Collected data
# # # #

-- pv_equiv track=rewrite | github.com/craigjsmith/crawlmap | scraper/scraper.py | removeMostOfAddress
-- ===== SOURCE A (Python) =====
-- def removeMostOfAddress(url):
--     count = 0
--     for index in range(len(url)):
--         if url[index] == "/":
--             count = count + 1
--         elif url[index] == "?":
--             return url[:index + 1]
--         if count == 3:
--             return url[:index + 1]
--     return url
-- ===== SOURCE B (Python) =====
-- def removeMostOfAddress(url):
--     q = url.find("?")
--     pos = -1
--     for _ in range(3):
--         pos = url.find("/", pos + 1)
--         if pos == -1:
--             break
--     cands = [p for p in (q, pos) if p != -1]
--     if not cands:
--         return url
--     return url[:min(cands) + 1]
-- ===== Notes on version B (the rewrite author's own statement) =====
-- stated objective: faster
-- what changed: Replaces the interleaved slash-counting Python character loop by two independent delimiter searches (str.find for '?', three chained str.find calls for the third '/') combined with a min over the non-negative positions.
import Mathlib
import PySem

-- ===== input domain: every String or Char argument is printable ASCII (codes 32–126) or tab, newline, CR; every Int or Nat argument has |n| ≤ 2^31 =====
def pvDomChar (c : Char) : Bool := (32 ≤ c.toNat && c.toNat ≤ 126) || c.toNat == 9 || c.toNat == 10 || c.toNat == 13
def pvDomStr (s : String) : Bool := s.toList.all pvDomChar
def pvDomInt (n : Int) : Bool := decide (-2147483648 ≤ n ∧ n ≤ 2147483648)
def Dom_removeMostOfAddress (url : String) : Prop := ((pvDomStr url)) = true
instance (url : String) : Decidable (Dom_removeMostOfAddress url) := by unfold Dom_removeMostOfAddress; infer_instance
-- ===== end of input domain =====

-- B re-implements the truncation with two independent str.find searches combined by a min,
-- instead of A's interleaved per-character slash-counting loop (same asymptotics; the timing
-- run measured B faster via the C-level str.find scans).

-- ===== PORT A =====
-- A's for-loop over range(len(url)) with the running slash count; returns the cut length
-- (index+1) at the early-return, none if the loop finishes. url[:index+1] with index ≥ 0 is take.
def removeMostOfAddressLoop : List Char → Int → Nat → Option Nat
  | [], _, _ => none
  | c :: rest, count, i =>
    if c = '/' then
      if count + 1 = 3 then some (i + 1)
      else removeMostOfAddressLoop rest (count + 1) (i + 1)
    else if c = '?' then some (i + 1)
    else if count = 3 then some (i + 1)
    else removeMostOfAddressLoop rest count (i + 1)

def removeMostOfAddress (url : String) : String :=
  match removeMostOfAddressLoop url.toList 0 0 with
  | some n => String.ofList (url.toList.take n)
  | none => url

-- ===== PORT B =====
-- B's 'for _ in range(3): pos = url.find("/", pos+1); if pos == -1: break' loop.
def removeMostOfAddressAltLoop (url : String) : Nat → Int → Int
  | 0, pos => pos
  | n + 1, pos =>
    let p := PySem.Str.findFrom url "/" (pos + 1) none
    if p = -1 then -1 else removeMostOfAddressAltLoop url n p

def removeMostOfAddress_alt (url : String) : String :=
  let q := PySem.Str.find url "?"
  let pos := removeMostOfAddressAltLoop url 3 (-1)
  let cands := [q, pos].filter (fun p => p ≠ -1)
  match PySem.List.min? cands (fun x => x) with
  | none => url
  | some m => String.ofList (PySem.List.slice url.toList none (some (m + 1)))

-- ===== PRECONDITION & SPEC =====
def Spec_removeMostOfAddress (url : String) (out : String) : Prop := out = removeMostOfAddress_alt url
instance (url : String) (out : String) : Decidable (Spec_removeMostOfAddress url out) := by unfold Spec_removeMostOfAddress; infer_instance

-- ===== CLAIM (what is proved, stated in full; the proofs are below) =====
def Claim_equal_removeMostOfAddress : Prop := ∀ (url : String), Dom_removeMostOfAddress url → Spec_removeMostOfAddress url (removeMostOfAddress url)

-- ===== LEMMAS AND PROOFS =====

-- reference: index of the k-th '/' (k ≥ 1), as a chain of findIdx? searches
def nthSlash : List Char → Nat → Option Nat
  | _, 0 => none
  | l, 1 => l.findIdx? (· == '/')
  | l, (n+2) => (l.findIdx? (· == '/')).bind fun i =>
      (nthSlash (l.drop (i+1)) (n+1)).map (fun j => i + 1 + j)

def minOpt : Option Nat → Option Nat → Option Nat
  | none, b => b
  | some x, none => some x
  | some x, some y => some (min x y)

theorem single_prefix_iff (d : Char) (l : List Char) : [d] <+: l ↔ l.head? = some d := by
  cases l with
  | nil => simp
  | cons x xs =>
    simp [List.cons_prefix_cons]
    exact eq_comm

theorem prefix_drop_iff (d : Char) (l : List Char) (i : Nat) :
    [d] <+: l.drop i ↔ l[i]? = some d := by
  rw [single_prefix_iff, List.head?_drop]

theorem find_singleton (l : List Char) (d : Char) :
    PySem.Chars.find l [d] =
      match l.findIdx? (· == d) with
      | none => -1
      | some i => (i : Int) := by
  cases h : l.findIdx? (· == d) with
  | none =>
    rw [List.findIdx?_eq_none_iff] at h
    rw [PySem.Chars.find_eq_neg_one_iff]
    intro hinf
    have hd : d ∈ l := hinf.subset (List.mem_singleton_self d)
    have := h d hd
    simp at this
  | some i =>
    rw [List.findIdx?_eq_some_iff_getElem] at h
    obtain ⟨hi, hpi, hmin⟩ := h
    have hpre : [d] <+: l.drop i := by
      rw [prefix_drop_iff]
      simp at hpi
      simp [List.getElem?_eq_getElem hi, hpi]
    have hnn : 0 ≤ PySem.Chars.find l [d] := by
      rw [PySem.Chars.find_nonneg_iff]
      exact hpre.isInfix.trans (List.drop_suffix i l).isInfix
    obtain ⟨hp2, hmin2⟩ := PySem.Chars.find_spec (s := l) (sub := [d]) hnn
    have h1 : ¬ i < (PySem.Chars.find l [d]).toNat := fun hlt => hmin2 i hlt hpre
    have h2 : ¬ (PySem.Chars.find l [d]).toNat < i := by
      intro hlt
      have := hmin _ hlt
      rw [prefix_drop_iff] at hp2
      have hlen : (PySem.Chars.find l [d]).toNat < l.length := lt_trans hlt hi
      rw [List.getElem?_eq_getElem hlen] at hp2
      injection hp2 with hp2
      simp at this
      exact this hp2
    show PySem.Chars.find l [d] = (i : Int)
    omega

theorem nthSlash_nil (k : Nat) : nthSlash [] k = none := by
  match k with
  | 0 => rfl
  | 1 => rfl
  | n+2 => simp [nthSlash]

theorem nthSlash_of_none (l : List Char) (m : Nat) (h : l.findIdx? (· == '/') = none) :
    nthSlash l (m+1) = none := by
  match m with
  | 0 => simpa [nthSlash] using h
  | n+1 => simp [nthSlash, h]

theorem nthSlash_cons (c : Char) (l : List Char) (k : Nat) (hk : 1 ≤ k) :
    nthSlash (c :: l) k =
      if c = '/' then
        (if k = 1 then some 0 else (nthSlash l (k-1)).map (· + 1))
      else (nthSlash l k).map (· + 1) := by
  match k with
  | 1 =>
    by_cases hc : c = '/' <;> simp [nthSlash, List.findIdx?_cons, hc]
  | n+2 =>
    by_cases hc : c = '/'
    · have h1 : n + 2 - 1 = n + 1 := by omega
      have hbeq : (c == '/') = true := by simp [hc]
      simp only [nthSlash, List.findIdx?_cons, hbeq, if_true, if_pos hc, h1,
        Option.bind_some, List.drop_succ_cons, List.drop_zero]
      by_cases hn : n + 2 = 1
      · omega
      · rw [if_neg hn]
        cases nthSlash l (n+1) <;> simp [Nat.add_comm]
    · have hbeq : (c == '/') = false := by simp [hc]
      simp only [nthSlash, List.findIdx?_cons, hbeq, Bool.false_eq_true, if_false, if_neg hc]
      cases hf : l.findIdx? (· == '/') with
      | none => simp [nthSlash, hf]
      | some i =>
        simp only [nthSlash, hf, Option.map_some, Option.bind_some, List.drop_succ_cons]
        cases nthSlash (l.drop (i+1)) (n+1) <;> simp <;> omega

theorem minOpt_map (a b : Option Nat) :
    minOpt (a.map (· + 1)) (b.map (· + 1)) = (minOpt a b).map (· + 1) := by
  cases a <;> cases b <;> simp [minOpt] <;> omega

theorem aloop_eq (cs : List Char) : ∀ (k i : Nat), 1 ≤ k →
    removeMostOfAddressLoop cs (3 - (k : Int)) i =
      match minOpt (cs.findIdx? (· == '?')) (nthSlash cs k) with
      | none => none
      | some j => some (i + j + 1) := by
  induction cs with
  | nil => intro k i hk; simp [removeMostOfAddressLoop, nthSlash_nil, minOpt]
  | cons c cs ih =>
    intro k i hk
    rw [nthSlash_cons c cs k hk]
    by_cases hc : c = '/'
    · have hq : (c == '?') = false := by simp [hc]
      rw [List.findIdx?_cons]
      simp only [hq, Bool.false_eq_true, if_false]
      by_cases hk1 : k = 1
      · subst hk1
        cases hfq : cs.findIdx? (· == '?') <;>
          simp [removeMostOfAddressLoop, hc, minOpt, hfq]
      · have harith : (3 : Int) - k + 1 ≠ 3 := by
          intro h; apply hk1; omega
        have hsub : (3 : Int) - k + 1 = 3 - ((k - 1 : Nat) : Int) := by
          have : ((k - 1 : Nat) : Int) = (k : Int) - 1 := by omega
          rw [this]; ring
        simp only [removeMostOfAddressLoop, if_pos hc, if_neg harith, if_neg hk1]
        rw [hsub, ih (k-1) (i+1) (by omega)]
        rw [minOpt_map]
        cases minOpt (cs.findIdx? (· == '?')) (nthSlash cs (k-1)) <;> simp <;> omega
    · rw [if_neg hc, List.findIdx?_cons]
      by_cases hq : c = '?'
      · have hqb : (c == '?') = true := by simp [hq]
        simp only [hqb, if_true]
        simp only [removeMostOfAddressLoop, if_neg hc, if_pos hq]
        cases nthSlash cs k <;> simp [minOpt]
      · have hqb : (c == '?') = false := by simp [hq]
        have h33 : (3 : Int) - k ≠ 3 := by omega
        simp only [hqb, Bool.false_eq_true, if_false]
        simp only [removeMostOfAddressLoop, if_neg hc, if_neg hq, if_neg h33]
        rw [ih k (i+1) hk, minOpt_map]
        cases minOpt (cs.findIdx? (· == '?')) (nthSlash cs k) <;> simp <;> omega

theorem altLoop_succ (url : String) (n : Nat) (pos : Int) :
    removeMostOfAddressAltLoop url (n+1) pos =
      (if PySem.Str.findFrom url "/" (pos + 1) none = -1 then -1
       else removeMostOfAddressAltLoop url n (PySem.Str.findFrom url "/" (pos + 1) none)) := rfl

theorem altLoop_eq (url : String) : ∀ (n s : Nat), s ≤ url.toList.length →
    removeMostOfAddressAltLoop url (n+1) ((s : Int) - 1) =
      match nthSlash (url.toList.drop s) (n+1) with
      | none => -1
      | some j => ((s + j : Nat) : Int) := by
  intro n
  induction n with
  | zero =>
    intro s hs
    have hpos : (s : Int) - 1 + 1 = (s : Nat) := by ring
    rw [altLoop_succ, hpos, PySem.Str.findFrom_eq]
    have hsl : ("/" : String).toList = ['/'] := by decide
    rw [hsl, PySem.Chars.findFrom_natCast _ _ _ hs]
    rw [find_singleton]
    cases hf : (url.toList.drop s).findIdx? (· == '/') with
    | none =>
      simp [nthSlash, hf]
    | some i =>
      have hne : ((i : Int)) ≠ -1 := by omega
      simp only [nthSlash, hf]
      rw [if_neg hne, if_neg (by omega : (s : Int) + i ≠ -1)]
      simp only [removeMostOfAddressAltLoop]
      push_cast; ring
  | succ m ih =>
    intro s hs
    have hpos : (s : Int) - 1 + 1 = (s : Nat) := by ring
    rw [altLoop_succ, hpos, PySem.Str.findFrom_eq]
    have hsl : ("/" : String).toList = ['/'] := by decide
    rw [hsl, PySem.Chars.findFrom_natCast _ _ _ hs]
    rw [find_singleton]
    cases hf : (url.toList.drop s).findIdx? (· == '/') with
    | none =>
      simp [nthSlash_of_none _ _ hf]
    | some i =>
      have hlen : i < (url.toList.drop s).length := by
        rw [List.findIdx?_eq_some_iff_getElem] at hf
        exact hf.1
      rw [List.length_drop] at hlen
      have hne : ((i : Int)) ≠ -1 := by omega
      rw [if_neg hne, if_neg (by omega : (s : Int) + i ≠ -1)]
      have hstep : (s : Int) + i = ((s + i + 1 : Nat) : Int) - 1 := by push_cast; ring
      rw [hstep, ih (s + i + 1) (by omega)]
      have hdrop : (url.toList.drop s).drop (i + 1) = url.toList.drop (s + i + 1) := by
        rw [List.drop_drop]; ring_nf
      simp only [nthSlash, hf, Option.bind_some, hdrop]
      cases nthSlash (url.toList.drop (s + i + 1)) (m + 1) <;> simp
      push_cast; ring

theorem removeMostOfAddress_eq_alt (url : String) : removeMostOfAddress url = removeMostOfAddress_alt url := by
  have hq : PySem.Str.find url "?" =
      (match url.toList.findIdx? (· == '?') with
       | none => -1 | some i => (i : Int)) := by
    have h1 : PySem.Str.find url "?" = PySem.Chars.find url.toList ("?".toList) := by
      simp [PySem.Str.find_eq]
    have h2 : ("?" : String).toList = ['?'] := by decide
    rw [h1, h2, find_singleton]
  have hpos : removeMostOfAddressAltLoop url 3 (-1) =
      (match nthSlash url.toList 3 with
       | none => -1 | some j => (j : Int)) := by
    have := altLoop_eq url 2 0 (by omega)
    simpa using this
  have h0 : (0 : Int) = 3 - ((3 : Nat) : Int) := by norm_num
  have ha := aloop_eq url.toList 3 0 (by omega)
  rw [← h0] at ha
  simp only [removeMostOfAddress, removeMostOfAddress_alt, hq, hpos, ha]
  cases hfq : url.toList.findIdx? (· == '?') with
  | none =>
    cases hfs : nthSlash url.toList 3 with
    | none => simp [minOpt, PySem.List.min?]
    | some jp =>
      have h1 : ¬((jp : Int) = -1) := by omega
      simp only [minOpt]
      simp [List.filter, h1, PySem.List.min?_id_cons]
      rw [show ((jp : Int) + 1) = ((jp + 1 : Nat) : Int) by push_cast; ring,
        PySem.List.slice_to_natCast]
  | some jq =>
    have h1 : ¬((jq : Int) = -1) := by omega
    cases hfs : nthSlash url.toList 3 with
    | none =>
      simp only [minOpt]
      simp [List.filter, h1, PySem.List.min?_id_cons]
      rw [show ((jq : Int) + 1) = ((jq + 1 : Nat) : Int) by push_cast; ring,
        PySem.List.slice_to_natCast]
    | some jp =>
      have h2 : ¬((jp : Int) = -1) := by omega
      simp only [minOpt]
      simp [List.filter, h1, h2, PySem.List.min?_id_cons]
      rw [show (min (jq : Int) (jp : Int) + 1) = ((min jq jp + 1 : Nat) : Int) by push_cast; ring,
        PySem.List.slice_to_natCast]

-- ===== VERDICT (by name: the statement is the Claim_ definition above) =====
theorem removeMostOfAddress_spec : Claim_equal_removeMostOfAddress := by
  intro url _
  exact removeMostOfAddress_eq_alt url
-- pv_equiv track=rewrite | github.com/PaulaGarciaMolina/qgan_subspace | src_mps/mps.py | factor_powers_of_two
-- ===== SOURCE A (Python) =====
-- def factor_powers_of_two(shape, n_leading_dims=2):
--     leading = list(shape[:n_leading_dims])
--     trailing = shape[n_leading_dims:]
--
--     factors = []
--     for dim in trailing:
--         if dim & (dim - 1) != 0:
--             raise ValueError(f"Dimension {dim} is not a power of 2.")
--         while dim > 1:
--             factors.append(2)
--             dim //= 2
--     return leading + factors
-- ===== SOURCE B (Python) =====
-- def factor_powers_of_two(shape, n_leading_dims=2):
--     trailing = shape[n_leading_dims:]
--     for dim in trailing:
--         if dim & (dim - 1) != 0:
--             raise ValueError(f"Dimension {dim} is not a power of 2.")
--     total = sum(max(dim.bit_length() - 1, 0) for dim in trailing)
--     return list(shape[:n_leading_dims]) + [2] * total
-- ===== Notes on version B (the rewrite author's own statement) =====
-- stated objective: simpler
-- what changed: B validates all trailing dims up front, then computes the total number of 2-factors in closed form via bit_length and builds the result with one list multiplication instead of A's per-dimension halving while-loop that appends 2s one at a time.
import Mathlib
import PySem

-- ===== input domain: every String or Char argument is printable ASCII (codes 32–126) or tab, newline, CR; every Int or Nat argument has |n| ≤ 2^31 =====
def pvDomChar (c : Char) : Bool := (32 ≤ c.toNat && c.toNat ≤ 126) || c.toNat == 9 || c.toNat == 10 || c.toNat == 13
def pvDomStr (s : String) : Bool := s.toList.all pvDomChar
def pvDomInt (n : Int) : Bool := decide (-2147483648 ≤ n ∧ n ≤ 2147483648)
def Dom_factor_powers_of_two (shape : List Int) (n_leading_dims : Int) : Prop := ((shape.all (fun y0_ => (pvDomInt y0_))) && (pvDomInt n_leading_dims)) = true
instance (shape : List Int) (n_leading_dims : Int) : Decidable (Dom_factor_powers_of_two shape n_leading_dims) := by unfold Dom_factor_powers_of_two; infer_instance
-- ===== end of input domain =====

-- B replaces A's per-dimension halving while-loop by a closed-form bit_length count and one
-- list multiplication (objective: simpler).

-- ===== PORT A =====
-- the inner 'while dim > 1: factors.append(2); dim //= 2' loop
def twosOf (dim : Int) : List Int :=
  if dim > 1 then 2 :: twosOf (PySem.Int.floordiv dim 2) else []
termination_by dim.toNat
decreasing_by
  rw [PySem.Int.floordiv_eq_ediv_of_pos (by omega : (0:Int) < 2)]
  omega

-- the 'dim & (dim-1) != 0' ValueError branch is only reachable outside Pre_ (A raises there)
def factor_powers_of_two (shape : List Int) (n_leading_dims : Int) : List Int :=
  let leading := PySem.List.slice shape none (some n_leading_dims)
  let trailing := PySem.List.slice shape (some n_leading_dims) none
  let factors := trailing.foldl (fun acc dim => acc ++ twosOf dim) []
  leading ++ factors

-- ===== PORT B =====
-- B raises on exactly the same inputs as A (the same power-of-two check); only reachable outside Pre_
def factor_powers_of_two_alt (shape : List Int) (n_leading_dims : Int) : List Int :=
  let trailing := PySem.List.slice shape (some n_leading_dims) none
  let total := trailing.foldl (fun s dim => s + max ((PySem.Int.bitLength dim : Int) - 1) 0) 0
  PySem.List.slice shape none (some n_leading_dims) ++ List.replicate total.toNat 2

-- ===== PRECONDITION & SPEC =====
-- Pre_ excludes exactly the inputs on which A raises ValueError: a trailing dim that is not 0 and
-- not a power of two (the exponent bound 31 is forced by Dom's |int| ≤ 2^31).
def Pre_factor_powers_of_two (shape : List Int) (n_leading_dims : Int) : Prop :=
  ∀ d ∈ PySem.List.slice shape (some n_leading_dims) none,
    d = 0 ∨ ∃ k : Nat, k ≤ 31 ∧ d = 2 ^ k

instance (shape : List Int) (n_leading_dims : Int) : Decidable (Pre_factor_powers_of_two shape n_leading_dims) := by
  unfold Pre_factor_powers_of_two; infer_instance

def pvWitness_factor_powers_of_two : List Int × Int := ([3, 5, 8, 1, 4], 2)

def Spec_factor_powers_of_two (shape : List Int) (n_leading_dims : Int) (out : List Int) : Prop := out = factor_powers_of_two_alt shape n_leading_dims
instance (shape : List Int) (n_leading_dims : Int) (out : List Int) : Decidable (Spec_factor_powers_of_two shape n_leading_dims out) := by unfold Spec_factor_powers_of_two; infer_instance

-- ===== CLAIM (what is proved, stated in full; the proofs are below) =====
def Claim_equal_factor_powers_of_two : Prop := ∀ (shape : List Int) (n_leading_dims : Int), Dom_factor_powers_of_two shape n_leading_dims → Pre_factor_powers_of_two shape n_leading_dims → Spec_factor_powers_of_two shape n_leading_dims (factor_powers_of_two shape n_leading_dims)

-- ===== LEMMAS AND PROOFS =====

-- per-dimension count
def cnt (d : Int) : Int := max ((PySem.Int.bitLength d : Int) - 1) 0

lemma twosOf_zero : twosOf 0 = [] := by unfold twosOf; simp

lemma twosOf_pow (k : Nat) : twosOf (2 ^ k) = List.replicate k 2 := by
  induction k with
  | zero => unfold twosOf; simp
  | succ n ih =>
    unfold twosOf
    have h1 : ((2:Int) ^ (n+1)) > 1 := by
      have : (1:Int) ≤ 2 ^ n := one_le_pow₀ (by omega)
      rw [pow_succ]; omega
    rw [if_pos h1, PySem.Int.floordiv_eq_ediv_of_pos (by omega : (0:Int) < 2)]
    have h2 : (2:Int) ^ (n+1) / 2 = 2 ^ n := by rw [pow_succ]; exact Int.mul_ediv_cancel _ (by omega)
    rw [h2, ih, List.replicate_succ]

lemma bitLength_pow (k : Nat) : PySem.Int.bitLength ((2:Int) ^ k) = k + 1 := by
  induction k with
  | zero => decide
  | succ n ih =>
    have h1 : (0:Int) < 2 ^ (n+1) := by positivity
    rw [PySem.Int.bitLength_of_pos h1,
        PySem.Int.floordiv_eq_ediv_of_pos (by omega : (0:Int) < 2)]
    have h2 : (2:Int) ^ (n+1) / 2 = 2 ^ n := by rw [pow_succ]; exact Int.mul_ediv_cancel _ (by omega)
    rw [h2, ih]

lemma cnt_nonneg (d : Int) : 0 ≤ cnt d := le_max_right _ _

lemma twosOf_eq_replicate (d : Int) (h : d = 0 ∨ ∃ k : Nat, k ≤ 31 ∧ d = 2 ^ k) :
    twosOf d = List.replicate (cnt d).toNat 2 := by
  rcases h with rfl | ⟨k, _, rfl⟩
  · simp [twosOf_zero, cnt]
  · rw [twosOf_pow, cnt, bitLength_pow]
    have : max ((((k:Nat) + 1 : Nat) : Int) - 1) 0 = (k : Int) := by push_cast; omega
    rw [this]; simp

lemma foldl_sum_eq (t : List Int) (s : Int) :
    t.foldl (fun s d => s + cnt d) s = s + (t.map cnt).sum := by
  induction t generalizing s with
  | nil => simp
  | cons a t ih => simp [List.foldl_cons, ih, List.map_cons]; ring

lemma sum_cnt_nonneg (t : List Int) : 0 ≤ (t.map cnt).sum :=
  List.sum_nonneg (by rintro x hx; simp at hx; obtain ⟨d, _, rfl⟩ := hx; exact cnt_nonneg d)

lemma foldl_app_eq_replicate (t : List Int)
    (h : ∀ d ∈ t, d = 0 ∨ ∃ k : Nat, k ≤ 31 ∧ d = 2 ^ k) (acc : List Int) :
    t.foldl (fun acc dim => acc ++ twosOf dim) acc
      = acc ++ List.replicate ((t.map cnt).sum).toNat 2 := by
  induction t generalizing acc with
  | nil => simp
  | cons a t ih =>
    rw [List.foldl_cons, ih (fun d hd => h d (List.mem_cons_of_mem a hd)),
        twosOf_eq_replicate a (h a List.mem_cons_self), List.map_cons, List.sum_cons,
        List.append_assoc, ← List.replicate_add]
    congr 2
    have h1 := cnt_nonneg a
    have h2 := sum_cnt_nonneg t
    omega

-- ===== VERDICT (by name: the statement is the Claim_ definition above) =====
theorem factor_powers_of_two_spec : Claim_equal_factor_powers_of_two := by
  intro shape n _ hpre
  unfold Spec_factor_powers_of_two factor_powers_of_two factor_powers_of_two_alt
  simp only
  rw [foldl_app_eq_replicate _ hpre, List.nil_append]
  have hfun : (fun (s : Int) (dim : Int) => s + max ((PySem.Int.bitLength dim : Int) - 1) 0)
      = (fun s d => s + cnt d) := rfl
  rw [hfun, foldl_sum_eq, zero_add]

# # # #

- Exercise aim: How many of the lines above contain "take"? Give the number by itself.

- Answer to the problem: 2